The data export process can broadly be divided into 2 steps:
Step 1: Export the data from SQL Server to Azure Blob
Step 2: Bulk load the data from Azure Blob to Snowflake using the COPY command
Step 1: Export the data from SQL Server to Azure Blob
Configure SQL Server Management Studio to export data to Azure blob storage
The Export wizard provided by SQL Server Management Studio can be used to export the SQL Server tables. SSMS by default doesn’t provide the option to use Azure blob as the destination for the exported data.
To use the Azure Blob as the destination you need to install the Microsoft SQL Server Integration Services Feature pack for Azure.
Export the data to Azure blob in Avro format
- Create a blob container on Azure where the exported files will be stored.

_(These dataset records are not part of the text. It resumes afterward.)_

-- pv_equiv track=rewrite | github.com/ni1o1/emailmanager | processors/email_processor.py | group_emails_by_category
-- ===== SOURCE A (Python) =====
-- from typing import Dict, List, Tuple
--
-- def group_emails_by_category(emails: List[Dict]) -> Dict[str, List[Dict]]:
--     """
--     按 Stage 1 分类结果对邮件进行分组
--
--     Args:
--         emails: 已经过 Stage 1 分类的邮件列表
--
--     Returns:
--         分类字典，键为分类名，值为邮件列表
--     """
--     groups = {
--         "TRASH": [],
--         "PAPER": [],
--         "REVIEW": [],
--         "BILLING": [],
--         "NOTICE": [],
--         "EXAM": [],
--         "PERSONAL": [],
--         "UNKNOWN": [],
--     }
--
--     for email in emails:
--         category = email.get("_stage1_category", "UNKNOWN")
--         if category in groups:
--             groups[category].append(email)
--         else:
--             groups["UNKNOWN"].append(email)
--
--     return groups
-- ===== SOURCE B (Python) =====
-- from typing import Dict, List, Tuple
--
-- _CATS = ["TRASH", "PAPER", "REVIEW", "BILLING", "NOTICE", "EXAM", "PERSONAL"]
--
-- def group_emails_by_category(emails: List[Dict]) -> Dict[str, List[Dict]]:
--     result = {c: [e for e in emails if e.get("_stage1_category", "UNKNOWN") == c]
--               for c in _CATS}
--     result["UNKNOWN"] = [e for e in emails
--                          if e.get("_stage1_category", "UNKNOWN") not in _CATS]
--     return result
-- ===== Notes on version B (the rewrite author's own statement) =====
-- stated objective: alternative
-- what changed: Replaces A's single routing pass that mutates dict buckets with per-category comprehensions: one filter pass per fixed bucket, the UNKNOWN bucket collecting everything whose category is not among the seven concrete names.
import Mathlib
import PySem

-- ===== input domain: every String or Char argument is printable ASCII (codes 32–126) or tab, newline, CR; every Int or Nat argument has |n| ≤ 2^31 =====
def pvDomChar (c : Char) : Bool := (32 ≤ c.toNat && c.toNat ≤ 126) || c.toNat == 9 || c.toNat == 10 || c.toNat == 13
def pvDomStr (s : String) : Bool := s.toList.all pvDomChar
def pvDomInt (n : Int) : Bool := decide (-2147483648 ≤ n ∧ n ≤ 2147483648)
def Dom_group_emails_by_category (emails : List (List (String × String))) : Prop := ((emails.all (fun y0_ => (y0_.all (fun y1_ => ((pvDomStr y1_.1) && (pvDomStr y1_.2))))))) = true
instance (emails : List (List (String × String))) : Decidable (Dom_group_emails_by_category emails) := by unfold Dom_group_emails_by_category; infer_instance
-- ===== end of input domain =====

-- B builds each bucket independently with one filter per fixed category name instead of A's single
-- mutating routing pass; same results, different decomposition (objective: alternative).

-- ===== PORT A =====
-- email.get("_stage1_category", "UNKNOWN") on the email dict
def pvGetCatA (e : List (String × String)) : String :=
  (PySem.Dict.mk e).getD "_stage1_category" "UNKNOWN"

def pvStepA (groups : PySem.Dict String (List (List (String × String)))) (email : List (String × String)) : PySem.Dict String (List (List (String × String))) :=
  let category := pvGetCatA email
  if groups.contains category then
    groups.modify category [] (fun l => l ++ [email])
  else
    groups.modify "UNKNOWN" [] (fun l => l ++ [email])

def group_emails_by_category (emails : List (List (String × String))) : List (String × List (List (String × String))) :=
  let groups : PySem.Dict String (List (List (String × String))) :=
    PySem.Dict.mk [("TRASH", []), ("PAPER", []), ("REVIEW", []), ("BILLING", []),
                   ("NOTICE", []), ("EXAM", []), ("PERSONAL", []), ("UNKNOWN", [])]
  let groups := emails.foldl pvStepA groups
  groups.items

-- ===== PORT B =====
def pvCats7 : List String := ["TRASH", "PAPER", "REVIEW", "BILLING", "NOTICE", "EXAM", "PERSONAL"]

-- B's lookup of the category: first matching key, default "UNKNOWN"
def pvGetCatB (e : List (String × String)) : String :=
  ((e.find? (fun p => p.1 == "_stage1_category")).map (·.2)).getD "UNKNOWN"

def group_emails_by_category_alt (emails : List (List (String × String))) : List (String × List (List (String × String))) :=
  (pvCats7.map (fun c => (c, emails.filter (fun e => pvGetCatB e == c)))) ++
  [("UNKNOWN", emails.filter (fun e => !(pvCats7.contains (pvGetCatB e))))]

-- ===== PRECONDITION & SPEC =====
def Spec_group_emails_by_category (emails : List (List (String × String))) (out : List (String × List (List (String × String)))) : Prop := out = group_emails_by_category_alt emails
instance (emails : List (List (String × String))) (out : List (String × List (List (String × String)))) : Decidable (Spec_group_emails_by_category emails out) := by unfold Spec_group_emails_by_category; infer_instance

-- ===== CLAIM (what is proved, stated in full; the proofs are below) =====
def Claim_equal_group_emails_by_category : Prop := ∀ (emails : List (List (String × String))), Dom_group_emails_by_category emails → Spec_group_emails_by_category emails (group_emails_by_category emails)

-- ===== LEMMAS AND PROOFS =====

theorem pvGetCat_eq (e : List (String × String)) : pvGetCatA e = pvGetCatB e := by
  induction e with
  | nil => rfl
  | cons p rest ih =>
    obtain ⟨k, v⟩ := p
    simp only [pvGetCatA, pvGetCatB] at *
    rw [PySem.Dict.getD_eq_get?_getD, PySem.Dict.get?_mk_cons]
    by_cases h : k == "_stage1_category" <;>
      simp [h, List.find?_cons, ← PySem.Dict.getD_eq_get?_getD, ih]

theorem stepA_eq (e : List (String × String))
    (t p r b n ex pe u : List (List (String × String))) :
    pvStepA (PySem.Dict.mk [("TRASH", t), ("PAPER", p), ("REVIEW", r), ("BILLING", b),
      ("NOTICE", n), ("EXAM", ex), ("PERSONAL", pe), ("UNKNOWN", u)]) e =
    PySem.Dict.mk
      [("TRASH", if pvGetCatB e == "TRASH" then t ++ [e] else t),
       ("PAPER", if pvGetCatB e == "PAPER" then p ++ [e] else p),
       ("REVIEW", if pvGetCatB e == "REVIEW" then r ++ [e] else r),
       ("BILLING", if pvGetCatB e == "BILLING" then b ++ [e] else b),
       ("NOTICE", if pvGetCatB e == "NOTICE" then n ++ [e] else n),
       ("EXAM", if pvGetCatB e == "EXAM" then ex ++ [e] else ex),
       ("PERSONAL", if pvGetCatB e == "PERSONAL" then pe ++ [e] else pe),
       ("UNKNOWN", if !(pvCats7.contains (pvGetCatB e)) then u ++ [e] else u)] := by
  have hc : pvGetCatA e = pvGetCatB e := pvGetCat_eq e
  by_cases h1 : pvGetCatB e = "TRASH" <;>
  by_cases h2 : pvGetCatB e = "PAPER" <;>
  by_cases h3 : pvGetCatB e = "REVIEW" <;>
  by_cases h4 : pvGetCatB e = "BILLING" <;>
  by_cases h5 : pvGetCatB e = "NOTICE" <;>
  by_cases h6 : pvGetCatB e = "EXAM" <;>
  by_cases h7 : pvGetCatB e = "PERSONAL" <;>
  by_cases h8 : pvGetCatB e = "UNKNOWN" <;>
  first
    | simp [pvStepA, hc, PySem.Dict.contains, PySem.Dict.modify, PySem.Dict.insert,
        PySem.Dict.getD, PySem.Dict.get?, pvCats7, Ne.symm h1, Ne.symm h2, Ne.symm h3,
        Ne.symm h4, Ne.symm h5, Ne.symm h6, Ne.symm h7, Ne.symm h8, h1, h2, h3, h4, h5, h6, h7, h8]
    | simp_all [pvStepA, PySem.Dict.contains, PySem.Dict.modify, PySem.Dict.insert,
        PySem.Dict.getD, PySem.Dict.get?, pvCats7]

theorem append_if_filter (c : Bool) (t : List (List (String × String)))
    (e : List (String × String)) (F : List (List (String × String))) :
    (if c then t ++ [e] else t) ++ F = t ++ (if c then e :: F else F) := by
  cases c <;> simp

theorem fold_invariant (emails : List (List (String × String)))
    (t p r b n ex pe u : List (List (String × String))) :
    (emails.foldl pvStepA
      (PySem.Dict.mk [("TRASH", t), ("PAPER", p), ("REVIEW", r), ("BILLING", b),
                      ("NOTICE", n), ("EXAM", ex), ("PERSONAL", pe), ("UNKNOWN", u)])).items =
    [("TRASH", t ++ emails.filter (fun e => pvGetCatB e == "TRASH")),
     ("PAPER", p ++ emails.filter (fun e => pvGetCatB e == "PAPER")),
     ("REVIEW", r ++ emails.filter (fun e => pvGetCatB e == "REVIEW")),
     ("BILLING", b ++ emails.filter (fun e => pvGetCatB e == "BILLING")),
     ("NOTICE", n ++ emails.filter (fun e => pvGetCatB e == "NOTICE")),
     ("EXAM", ex ++ emails.filter (fun e => pvGetCatB e == "EXAM")),
     ("PERSONAL", pe ++ emails.filter (fun e => pvGetCatB e == "PERSONAL")),
     ("UNKNOWN", u ++ emails.filter (fun e => !(pvCats7.contains (pvGetCatB e))))] := by
  induction emails generalizing t p r b n ex pe u with
  | nil => simp
  | cons e es ih =>
    rw [List.foldl_cons, stepA_eq, ih]
    simp only [List.filter_cons, append_if_filter]

-- ===== VERDICT (by name: the statement is the Claim_ definition above) =====
theorem group_emails_by_category_spec : Claim_equal_group_emails_by_category := by
  intro emails _
  unfold Spec_group_emails_by_category group_emails_by_category group_emails_by_category_alt
  simpa [pvCats7] using fold_invariant emails [] [] [] [] [] [] [] []
-- pv_equiv track=rewrite | github.com/Loofy147/Global-theorem- | research/m6_k4_search.py | _build_sa
-- ===== SOURCE A (Python) =====
-- from itertools import permutations, product as iprod
--
-- def _build_sa(m: int, k: int=3):
--     n = m**k
--     arc_s = [[0]*k for _ in range(n)]
--     m_pow = [m**i for i in range(k)]
--     m_pow.reverse()
--     for idx in range(n):
--         for c in range(k):
--             if (idx // m_pow[c]) % m == m - 1:
--                 arc_s[idx][c] = idx - (m - 1) * m_pow[c]
--             else:
--                 arc_s[idx][c] = idx + m_pow[c]
--     all_p = [list(p) for p in permutations(range(k))]
--     pa = [[None]*k for _ in range(len(all_p))]
--     for pi,p in enumerate(all_p):
--         for at,c in enumerate(p): pa[pi][c] = at
--     return n, arc_s, pa, all_p
-- ===== SOURCE B (Python) =====
-- from itertools import permutations
--
-- def _build_sa(m: int, k: int=3):
--     # Build the arc table recursively digit by digit: the k-digit table is m
--     # stacked, shifted copies of the (k-1)-digit table, each row prefixed with
--     # the increment-mod-m successor of the new leading digit.  No index is ever
--     # decoded with floor-division.
--     if m < 0:
--         raise ValueError("alphabet size m must be nonnegative")
--     arc_s = [[]]
--     size = 1  # m ** (digits built so far)
--     for _ in range(k):
--         arc_s = [[((d + 1) % m) * size + r] + [d * size + x for x in row]
--                  for d in range(m)
--                  for r, row in enumerate(arc_s)]
--         size *= m
--     all_p = [list(p) for p in permutations(range(k))]
--     pa = [[p.index(c) for c in range(k)] for p in all_p]
--     return size, arc_s, pa, all_p
-- ===== Notes on version B (the rewrite author's own statement) =====
-- stated objective: alternative
-- what changed: The arc table is built bottom-up by a recurrence on the number of digits -- the j+1-digit table is m stacked shifted copies of the j-digit table, each row prefixed with the successor of the new leading digit -- instead of decoding every digit of every index with floor-division and modulo; the permutation-inverse rows are computed by p.index(c) searches instead of enumerate-and-scatter into a preallocated row.
-- outside the precondition, e.g. on _build_sa(-1, 2): A returns (1, [[-1, 1]], [[0, 1], [1, 0]], [[0, 1], [1, 0]]), B raises ValueError
import Mathlib
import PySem
-- pv_equiv track=rewrite | github.com/doomsplayer/NextAction | nextaction.py | get_subitems
-- ===== SOURCE A (Python) =====
-- def get_subitems(items, parent_item=None):
--     """Search a flat item list for child items"""
--     result_items = []
--     found = False
--     if parent_item:
--         required_indent = parent_item['indent'] + 1
--     else:
--         required_indent = 1
--
--     for item in items:
--         if parent_item:
--             if not found and item['id'] != parent_item['id']:
--                 continue
--             else:
--                 found = True
--             if item['indent'] == parent_item['indent'] and item['id'] != parent_item['id']:
--                 return result_items
--             elif item['indent'] == required_indent and found:
--                 result_items.append(item)
--         elif item['indent'] == required_indent:
--             result_items.append(item)
--     return result_items
-- ===== SOURCE B (Python) =====
-- def get_subitems(items, parent_item=None):
--     """Search a flat item list for child items"""
--     if not parent_item:
--         return [it for it in items if it['indent'] == 1]
--     pid = parent_item['id']
--     pind = parent_item['indent']
--     start = next((k for k, it in enumerate(items) if it['id'] == pid), None)
--     if start is None:
--         return []
--     tail = items[start:]
--     stop = len(tail)
--     for k, it in enumerate(tail):
--         if it['indent'] == pind and it['id'] != pid:
--             stop = k
--             break
--     return [it for it in tail[:stop] if it['indent'] == pind + 1]
-- ===== Notes on version B (the rewrite author's own statement) =====
-- stated objective: idiomatic
-- what changed: Replaces A's single stateful scan with a 'found' flag and mid-loop early return by a three-phase decomposition: locate the parent's index, cut the tail at the first later sibling, and filter that slice for the child indent (falsy parent handled by a plain comprehension).
-- outside the precondition, e.g. on get_subitems([], {'indent': 3}): A returns [], B raises KeyError
import Mathlib
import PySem

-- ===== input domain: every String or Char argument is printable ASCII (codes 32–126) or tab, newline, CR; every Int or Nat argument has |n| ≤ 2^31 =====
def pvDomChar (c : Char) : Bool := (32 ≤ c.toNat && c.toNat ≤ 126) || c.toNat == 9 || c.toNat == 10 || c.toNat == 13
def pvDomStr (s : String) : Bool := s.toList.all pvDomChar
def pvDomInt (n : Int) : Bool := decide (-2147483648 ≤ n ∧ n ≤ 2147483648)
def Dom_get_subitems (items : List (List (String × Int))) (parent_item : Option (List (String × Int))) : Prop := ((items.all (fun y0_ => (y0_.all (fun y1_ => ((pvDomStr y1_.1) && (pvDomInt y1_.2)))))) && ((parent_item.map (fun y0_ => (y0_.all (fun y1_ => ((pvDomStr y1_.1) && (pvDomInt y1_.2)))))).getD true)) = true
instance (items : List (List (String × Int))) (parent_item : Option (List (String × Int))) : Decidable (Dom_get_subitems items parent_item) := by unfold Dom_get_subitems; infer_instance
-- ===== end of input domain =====

-- B replaces A's single stateful scan (found flag + early return) by a three-phase
-- locate / cut-at-first-sibling / filter decomposition; objective: idiomatic, same O(n) cost.
-- Dict access d[k] is first-match lookup on the association list; under Pre_ all keys exist,
-- the ports use default 0 where Python would raise KeyError (such inputs are outside Pre_).

-- ===== PORT A =====
-- A's loop: skip until the parent's id is found, then stop at a later same-indent
-- different-id item, appending items of the required indent along the way.
def pvLoopA (pid pind req : Int) (found : Bool) : List (List (String × Int)) → List (List (String × Int))
  | [] => []
  | item :: rest =>
    if !found && ((item.lookup "id").getD 0 != pid) then
      pvLoopA pid pind req found rest
    else
      -- found = True from here on
      if ((item.lookup "indent").getD 0 == pind) && ((item.lookup "id").getD 0 != pid) then
        []  -- 'return result_items': the prefix built so far
      else if (item.lookup "indent").getD 0 == req then
        item :: pvLoopA pid pind req true rest
      else
        pvLoopA pid pind req true rest

-- the parent-is-falsy loop: append items whose indent equals required_indent = 1
def pvLoopA1 : List (List (String × Int)) → List (List (String × Int))
  | [] => []
  | item :: rest =>
    if (item.lookup "indent").getD 0 == 1 then item :: pvLoopA1 rest else pvLoopA1 rest

def get_subitems (items : List (List (String × Int))) (parent_item : Option (List (String × Int))) : List (List (String × Int)) :=
  match parent_item with
  | some d =>
    if !d.isEmpty then
      pvLoopA ((d.lookup "id").getD 0) ((d.lookup "indent").getD 0) ((d.lookup "indent").getD 0 + 1) false items
    else pvLoopA1 items
  | none => pvLoopA1 items

-- ===== PORT B =====
def get_subitems_alt (items : List (List (String × Int))) (parent_item : Option (List (String × Int))) : List (List (String × Int)) :=
  match parent_item with
  | some d =>
    if !d.isEmpty then
      let pid := (d.lookup "id").getD 0
      let pind := (d.lookup "indent").getD 0
      match List.findIdx? (fun it => (it.lookup "id").getD 0 == pid) items with
      | none => []
      | some start =>
        let tail := items.drop start
        let stop := (List.findIdx? (fun it => ((it.lookup "indent").getD 0 == pind) && ((it.lookup "id").getD 0 != pid)) tail).getD tail.length
        (tail.take stop).filter (fun it => (it.lookup "indent").getD 0 == pind + 1)
    else items.filter (fun it => (it.lookup "indent").getD 0 == 1)
  | none => items.filter (fun it => (it.lookup "indent").getD 0 == 1)

-- ===== PRECONDITION & SPEC =====
-- Pre_ excludes inputs on which Python A raises KeyError: every item must carry an
-- 'indent' key, and a truthy parent must carry 'id' and 'indent' and every item an 'id'.
-- This is slightly narrower than A's lazy access pattern: A can still return when keys are
-- missing only in items it skips or never reaches (see cites); B behaves the same there.
def Pre_get_subitems (items : List (List (String × Int))) (parent_item : Option (List (String × Int))) : Prop :=
  (∀ it ∈ items, (it.lookup "indent").isSome = true) ∧
  ((parent_item.elim false (fun d => !d.isEmpty)) = true →
    ((parent_item.getD []).lookup "id").isSome = true ∧
    ((parent_item.getD []).lookup "indent").isSome = true ∧
    ∀ it ∈ items, (it.lookup "id").isSome = true)
instance (items : List (List (String × Int))) (parent_item : Option (List (String × Int))) : Decidable (Pre_get_subitems items parent_item) := by unfold Pre_get_subitems; infer_instance

def pvWitness_get_subitems : (List (List (String × Int))) × (Option (List (String × Int))) :=
  ([[("id", 1), ("indent", 1)], [("id", 2), ("indent", 2)], [("id", 3), ("indent", 1)]],
   some [("id", 1), ("indent", 1)])

def Spec_get_subitems (items : List (List (String × Int))) (parent_item : Option (List (String × Int))) (out : List (List (String × Int))) : Prop := out = get_subitems_alt items parent_item
instance (items : List (List (String × Int))) (parent_item : Option (List (String × Int))) (out : List (List (String × Int))) : Decidable (Spec_get_subitems items parent_item out) := by unfold Spec_get_subitems; infer_instance

-- ===== CLAIM (what is proved, stated in full; the proofs are below) =====
def Claim_equal_get_subitems : Prop := ∀ (items : List (List (String × Int))) (parent_item : Option (List (String × Int))), Dom_get_subitems items parent_item → Pre_get_subitems items parent_item → Spec_get_subitems items parent_item (get_subitems items parent_item)

-- ===== LEMMAS AND PROOFS =====

-- the falsy-parent loop is a filter
theorem pvLoopA1_eq_filter (l : List (List (String × Int))) :
    pvLoopA1 l = l.filter (fun it => (it.lookup "indent").getD 0 == 1) := by
  induction l with
  | nil => rfl
  | cons it rest ih =>
    by_cases h : ((it.lookup "indent").getD 0 == 1) = true
    · simp [pvLoopA1, h, ih]
    · simp [pvLoopA1, h, ih]

-- the found phase: take up to the first stopping item, then filter on the child indent
theorem pvLoopA_true_eq (pid pind : Int) (l : List (List (String × Int))) :
    pvLoopA pid pind (pind + 1) true l =
      (l.take ((List.findIdx? (fun it => ((it.lookup "indent").getD 0 == pind) && ((it.lookup "id").getD 0 != pid)) l).getD l.length)).filter
        (fun it => (it.lookup "indent").getD 0 == pind + 1) := by
  induction l with
  | nil => rfl
  | cons it rest ih =>
    simp only [pvLoopA, List.findIdx?_cons]
    by_cases hstop : (((it.lookup "indent").getD 0 == pind) && ((it.lookup "id").getD 0 != pid)) = true
    · simp [hstop]
    · simp only [hstop, Bool.false_eq_true, if_false]
      have htail : (Option.getD (Option.map (· + 1) (List.findIdx? (fun it => ((it.lookup "indent").getD 0 == pind) && ((it.lookup "id").getD 0 != pid)) rest)) (rest.length + 1))
          = (Option.getD (List.findIdx? (fun it => ((it.lookup "indent").getD 0 == pind) && ((it.lookup "id").getD 0 != pid)) rest) rest.length) + 1 := by
        cases List.findIdx? (fun it => ((it.lookup "indent").getD 0 == pind) && ((it.lookup "id").getD 0 != pid)) rest <;> rfl
      simp only [List.length_cons, htail, List.take_succ_cons, List.filter_cons]
      by_cases hch : ((it.lookup "indent").getD 0 == pind + 1) = true
      · simp [hch, ih]
      · simp [hch, ih]

-- once the head matches the parent's id, found-false behaves as found-true
theorem pvLoopA_found_head (pid pind req : Int) (it : List (String × Int)) (rest : List (List (String × Int)))
    (h : ((it.lookup "id").getD 0 == pid) = true) :
    pvLoopA pid pind req false (it :: rest) = pvLoopA pid pind req true (it :: rest) := by
  simp only [pvLoopA]
  have : ((it.lookup "id").getD 0 != pid) = false := by simp_all [bne]
  simp [this]

-- the search phase: A's found-false loop equals B's locate-then-scan
theorem pvLoopA_false_eq (pid pind : Int) (l : List (List (String × Int))) :
    pvLoopA pid pind (pind + 1) false l =
      (match List.findIdx? (fun it => (it.lookup "id").getD 0 == pid) l with
       | none => []
       | some s => pvLoopA pid pind (pind + 1) true (l.drop s)) := by
  induction l with
  | nil => rfl
  | cons it rest ih =>
    by_cases hm : ((it.lookup "id").getD 0 == pid) = true
    · rw [pvLoopA_found_head pid pind (pind + 1) it rest hm]
      simp [List.findIdx?_cons, hm]
    · have hne : ((it.lookup "id").getD 0 != pid) = true := by simp_all [bne]
      have hskip : pvLoopA pid pind (pind + 1) false (it :: rest) = pvLoopA pid pind (pind + 1) false rest := by
        simp [pvLoopA, hne]
      rw [hskip, ih]
      simp only [List.findIdx?_cons, hm, Bool.false_eq_true, if_false]
      cases List.findIdx? (fun it => (it.lookup "id").getD 0 == pid) rest <;> simp

-- ===== VERDICT (by name: the statement is the Claim_ definition above) =====
theorem get_subitems_spec : Claim_equal_get_subitems := by
  intro items parent_item _hdom _hpre
  unfold Spec_get_subitems get_subitems get_subitems_alt
  cases parent_item with
  | none => simp [pvLoopA1_eq_filter]
  | some d =>
    by_cases hd : d.isEmpty
    · simp [hd, pvLoopA1_eq_filter]
    · simp only [hd, Bool.not_false, if_pos]
      rw [pvLoopA_false_eq]
      cases hfi : List.findIdx? (fun it => (it.lookup "id").getD 0 == (d.lookup "id").getD 0) items with
      | none => simp
      | some s => simp [pvLoopA_true_eq]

- Select Azure Blob Destination as the destination for the export in SSMS.
- Provide the Storage account name and account key for connecting to Azure Blob
- Choose the blob container as the export location.
- Choose AVRO as the blob file format.
If data is exported in delimited files there can be challenges around the delimited field being present in the data, NULL data values being exported as empty fields etc.
Snowflake COPY command provides support for AVRO files, so it is recommended to export the data in AVRO format to avoid these challenges. - Select the table to be exported or write a custom query to export the data.
Step 2: Bulk load the data from Azure to Snowflake using the COPY command
Once the data is exported to Azure blob, the data can be copied from Azure blob to Snowflake using the COPY command. Below are the steps to use the COPY command
- Create the corresponding tables in the Snowflake database
- Create a file format that uses all the default AVRO format options:
CREATE OR REPLACE FILE FORMAT my_avro_format TYPE = AVRO; - Create an external stage:
CREATE OR REPLACE STAGE my_azure_stage
URL='azure://myaccount.blob.core.windows.net/mycontainer/load/files'
CREDENTIALS=(AZURE_SAS_TOKEN='MY SAS token')FILE_FORMAT = my_avro_format; - Copy the data from Azure stage to Snowflake using the Avro parsing capabilities provided by Snowflake:
COPY INTO mytable
FROM (select
$1:column1,
$1:column2,
…
$1:columnN
From @my_azure_stage) FILE_FORMAT = (FORMAT_NAME = my_avro_format);
Recommendations
- Use AVRO as the file format for the Azure blob to avoid data problems during import.
- The performance of other queries may be impacted if the volume of data is too large. To avoid any impact of production queries, it is better to create a backup of the database on a separate machine and use this backup for the export.
- Use nolock while exporting the data. This will avoid lock on the tables while the data is being exported and will also result in faster export of the data.
- Install SSMS either on the same machine which has the SQL Server instance or on a machine which is in the same network of the SQL Server.
- If the data volume is too large, export data in batches using custom SQL queries.